-- pv_equiv track=rewrite | github.com/vigneshsabapathi/python-algorithms | sorts/stalin_sort_optimized.py | stalin_sort_counted
-- ===== SOURCE A (Python) =====
-- def stalin_sort_counted(sequence: list) -> tuple[list, int]:
--     """Returns (sorted result, number of purged elements).
--
--     >>> stalin_sort_counted([4, 3, 5, 2, 1, 7])
--     ([4, 5, 7], 3)
--     >>> stalin_sort_counted([1, 2, 3])
--     ([1, 2, 3], 0)
--     >>> stalin_sort_counted([])
--     ([], 0)
--     """
--     if not sequence:
--         return [], 0
--     result = [sequence[0]]
--     purged = 0
--     for element in sequence[1:]:
--         if element >= result[-1]:
--             result.append(element)
--         else:
--             purged += 1
--     return result, purged
-- ===== SOURCE B (Python) =====
-- def stalin_sort_counted(sequence: list) -> tuple[list, int]:
--     """Prefix-maxima reformulation: an element survives Stalin sort iff it
--     equals the inclusive running maximum of the sequence up to it."""
--     if not sequence:
--         return [], 0
--     maxima = []
--     m = sequence[0]
--     for x in sequence:
--         m = m if m >= x else x
--         maxima.append(m)
--     result = [x for x, m in zip(sequence, maxima) if x == m]
--     return result, len(sequence) - len(result)
-- ===== Notes on version B (the rewrite author's own statement) =====
-- stated objective: alternative
-- what changed: Replaces the last-kept-element-plus-purge-counter loop by a table-then-filter decomposition: build the prefix-maxima sequence, keep exactly the elements equal to their inclusive running maximum, and derive the purge count as a length difference.
import Mathlib
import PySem

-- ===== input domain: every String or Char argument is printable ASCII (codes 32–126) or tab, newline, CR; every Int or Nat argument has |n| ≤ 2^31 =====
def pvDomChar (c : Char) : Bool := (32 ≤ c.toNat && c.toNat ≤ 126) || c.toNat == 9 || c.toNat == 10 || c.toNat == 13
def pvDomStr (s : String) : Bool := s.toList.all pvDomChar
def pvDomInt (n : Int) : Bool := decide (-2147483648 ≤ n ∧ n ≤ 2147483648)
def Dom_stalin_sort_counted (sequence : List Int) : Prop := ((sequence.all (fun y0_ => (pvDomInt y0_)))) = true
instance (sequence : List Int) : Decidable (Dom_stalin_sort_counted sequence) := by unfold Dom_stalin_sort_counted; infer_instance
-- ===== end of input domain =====

-- B replaces A's last-kept/purge-counter loop by a prefix-maxima table plus an equality filter (alternative decomposition, same cost).


-- ===== PORT A =====
-- loop body of A: state = (result, purged); result is always nonempty, result[-1] = getLastD
def stepA (st : List Int × Int) (element : Int) : List Int × Int :=
  if element ≥ st.1.getLastD 0 then (st.1 ++ [element], st.2) else (st.1, st.2 + 1)

def stalin_sort_counted (sequence : List Int) : List Int × Int :=
  match sequence with
  | [] => ([], 0)
  | h :: t =>
    let st := t.foldl stepA ([h], 0)
    (st.1, st.2)

-- ===== PORT B =====
-- loop body of B: state = (maxima, m)
def stepB (st : List Int × Int) (x : Int) : List Int × Int :=
  let m := if st.2 ≥ x then st.2 else x
  (st.1 ++ [m], m)

def stalin_sort_counted_alt (sequence : List Int) : List Int × Int :=
  match sequence with
  | [] => ([], 0)
  | h :: _ =>
    let maxima := (sequence.foldl stepB ([], h)).1
    let result := (sequence.zip maxima).filterMap (fun p => if p.1 = p.2 then some p.1 else none)
    (result, (sequence.length : Int) - (result.length : Int))

-- ===== PRECONDITION & SPEC =====
def Spec_stalin_sort_counted (sequence : List Int) (out : List Int × Int) : Prop := out = stalin_sort_counted_alt sequence
instance (sequence : List Int) (out : List Int × Int) : Decidable (Spec_stalin_sort_counted sequence out) := by unfold Spec_stalin_sort_counted; infer_instance

-- ===== CLAIM (what is proved, stated in full; the proofs are below) =====
def Claim_equal_stalin_sort_counted : Prop := ∀ (sequence : List Int), Dom_stalin_sort_counted sequence → Spec_stalin_sort_counted sequence (stalin_sort_counted sequence)

-- ===== LEMMAS AND PROOFS =====

-- the kept suffix given last-kept element c
def keepA (c : Int) : List Int → List Int
  | [] => []
  | x :: xs => if x ≥ c then x :: keepA x xs else keepA c xs

-- the purge count given last-kept element c
def purgeA (c : Int) : List Int → Int
  | [] => 0
  | x :: xs => if x ≥ c then purgeA x xs else purgeA c xs + 1

-- the tail of B's prefix-maxima table given current maximum c
def maxFrom (c : Int) : List Int → List Int
  | [] => []
  | x :: xs => (if c ≥ x then c else x) :: maxFrom (if c ≥ x then c else x) xs

lemma foldA (t : List Int) : ∀ (res : List Int) (p : Int), res ≠ [] →
    t.foldl stepA (res, p) = (res ++ keepA (res.getLastD 0) t, p + purgeA (res.getLastD 0) t) := by
  induction t with
  | nil => intro res p _; simp [keepA, purgeA]
  | cons x xs ih =>
    intro res p hne
    simp only [List.foldl_cons, stepA]
    by_cases hx : x ≥ res.getLastD 0
    · rw [if_pos hx]
      rw [ih (res ++ [x]) p (by simp)]
      rw [List.getLastD_concat]
      have hk : keepA (res.getLastD 0) (x :: xs) = x :: keepA x xs := by
        simp only [keepA]; rw [if_pos hx]
      have hp : purgeA (res.getLastD 0) (x :: xs) = purgeA x xs := by
        simp only [purgeA]; rw [if_pos hx]
      rw [hk, hp]
      simp
    · rw [if_neg hx]
      rw [ih res (p + 1) hne]
      have hk : keepA (res.getLastD 0) (x :: xs) = keepA (res.getLastD 0) xs := by
        simp only [keepA]; rw [if_neg hx]
      have hp : purgeA (res.getLastD 0) (x :: xs) = purgeA (res.getLastD 0) xs + 1 := by
        simp only [purgeA]; rw [if_neg hx]
      rw [hk, hp]
      simp only [Prod.mk.injEq]
      exact ⟨trivial, by ring⟩

lemma foldB (t : List Int) : ∀ (acc : List Int) (c : Int),
    (t.foldl stepB (acc, c)).1 = acc ++ maxFrom c t := by
  induction t with
  | nil => intro acc c; simp [maxFrom]
  | cons x xs ih =>
    intro acc c
    simp only [List.foldl_cons, stepB, maxFrom]
    rw [ih]
    simp

lemma zipFilter (t : List Int) : ∀ (c : Int),
    ((t.zip (maxFrom c t)).filterMap (fun p => if p.1 = p.2 then some p.1 else none)) = keepA c t := by
  induction t with
  | nil => intro c; simp [maxFrom, keepA]
  | cons x xs ih =>
    intro c
    simp only [maxFrom, keepA, List.zip_cons_cons, List.filterMap_cons]
    by_cases hx : x ≥ c
    · by_cases hc : c ≥ x
      · have : x = c := le_antisymm hc hx
        subst this
        simp [ih]
      · rw [if_neg hc]
        simp [hx, ih]
    · have hc : c ≥ x := le_of_not_ge hx
      rw [if_pos hc]
      have hne : ¬ (x = c) := by
        intro h; exact hx (le_of_eq h.symm)
      simp [hx, hne, ih]

lemma purge_eq_len (t : List Int) : ∀ (c : Int),
    purgeA c t = (t.length : Int) - ((keepA c t).length : Int) := by
  induction t with
  | nil => intro c; simp [purgeA, keepA]
  | cons x xs ih =>
    intro c
    simp only [purgeA, keepA, List.length_cons]
    by_cases hx : x ≥ c
    · simp only [if_pos hx, ih x, List.length_cons]
      push_cast; ring
    · simp only [if_neg hx, ih c]
      push_cast; ring

-- ===== VERDICT (by name: the statement is the Claim_ definition above) =====
theorem stalin_sort_counted_spec : Claim_equal_stalin_sort_counted := by
  intro sequence _
  unfold Spec_stalin_sort_counted
  match sequence with
  | [] => rfl
  | h :: t =>
    simp only [stalin_sort_counted, stalin_sort_counted_alt]
    rw [foldA t [h] 0 (by simp)]
    have hmax : ((h :: t).foldl stepB ([], h)).1 = maxFrom h (h :: t) := by
      rw [foldB]; rfl
    rw [hmax]
    have hm : maxFrom h (h :: t) = h :: maxFrom h t := by
      simp [maxFrom]
    rw [hm]
    have hres : List.filterMap (fun p => if p.1 = p.2 then some p.1 else none)
        ((h :: t).zip (h :: maxFrom h t)) = h :: keepA h t := by
      simp only [List.zip_cons_cons, List.filterMap_cons]
      rw [zipFilter t h]
      simp
    rw [hres]
    have hgl : ([h] : List Int).getLastD 0 = h := rfl
    rw [hgl, purge_eq_len]
    simp only [Prod.mk.injEq, List.cons_append, List.nil_append, List.length_cons]
    refine ⟨trivial, ?_⟩
    push_cast; ring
===============
### Task details
Using the data above, tally the lines that contain the string "given" and state only the result.

### Exercise response
3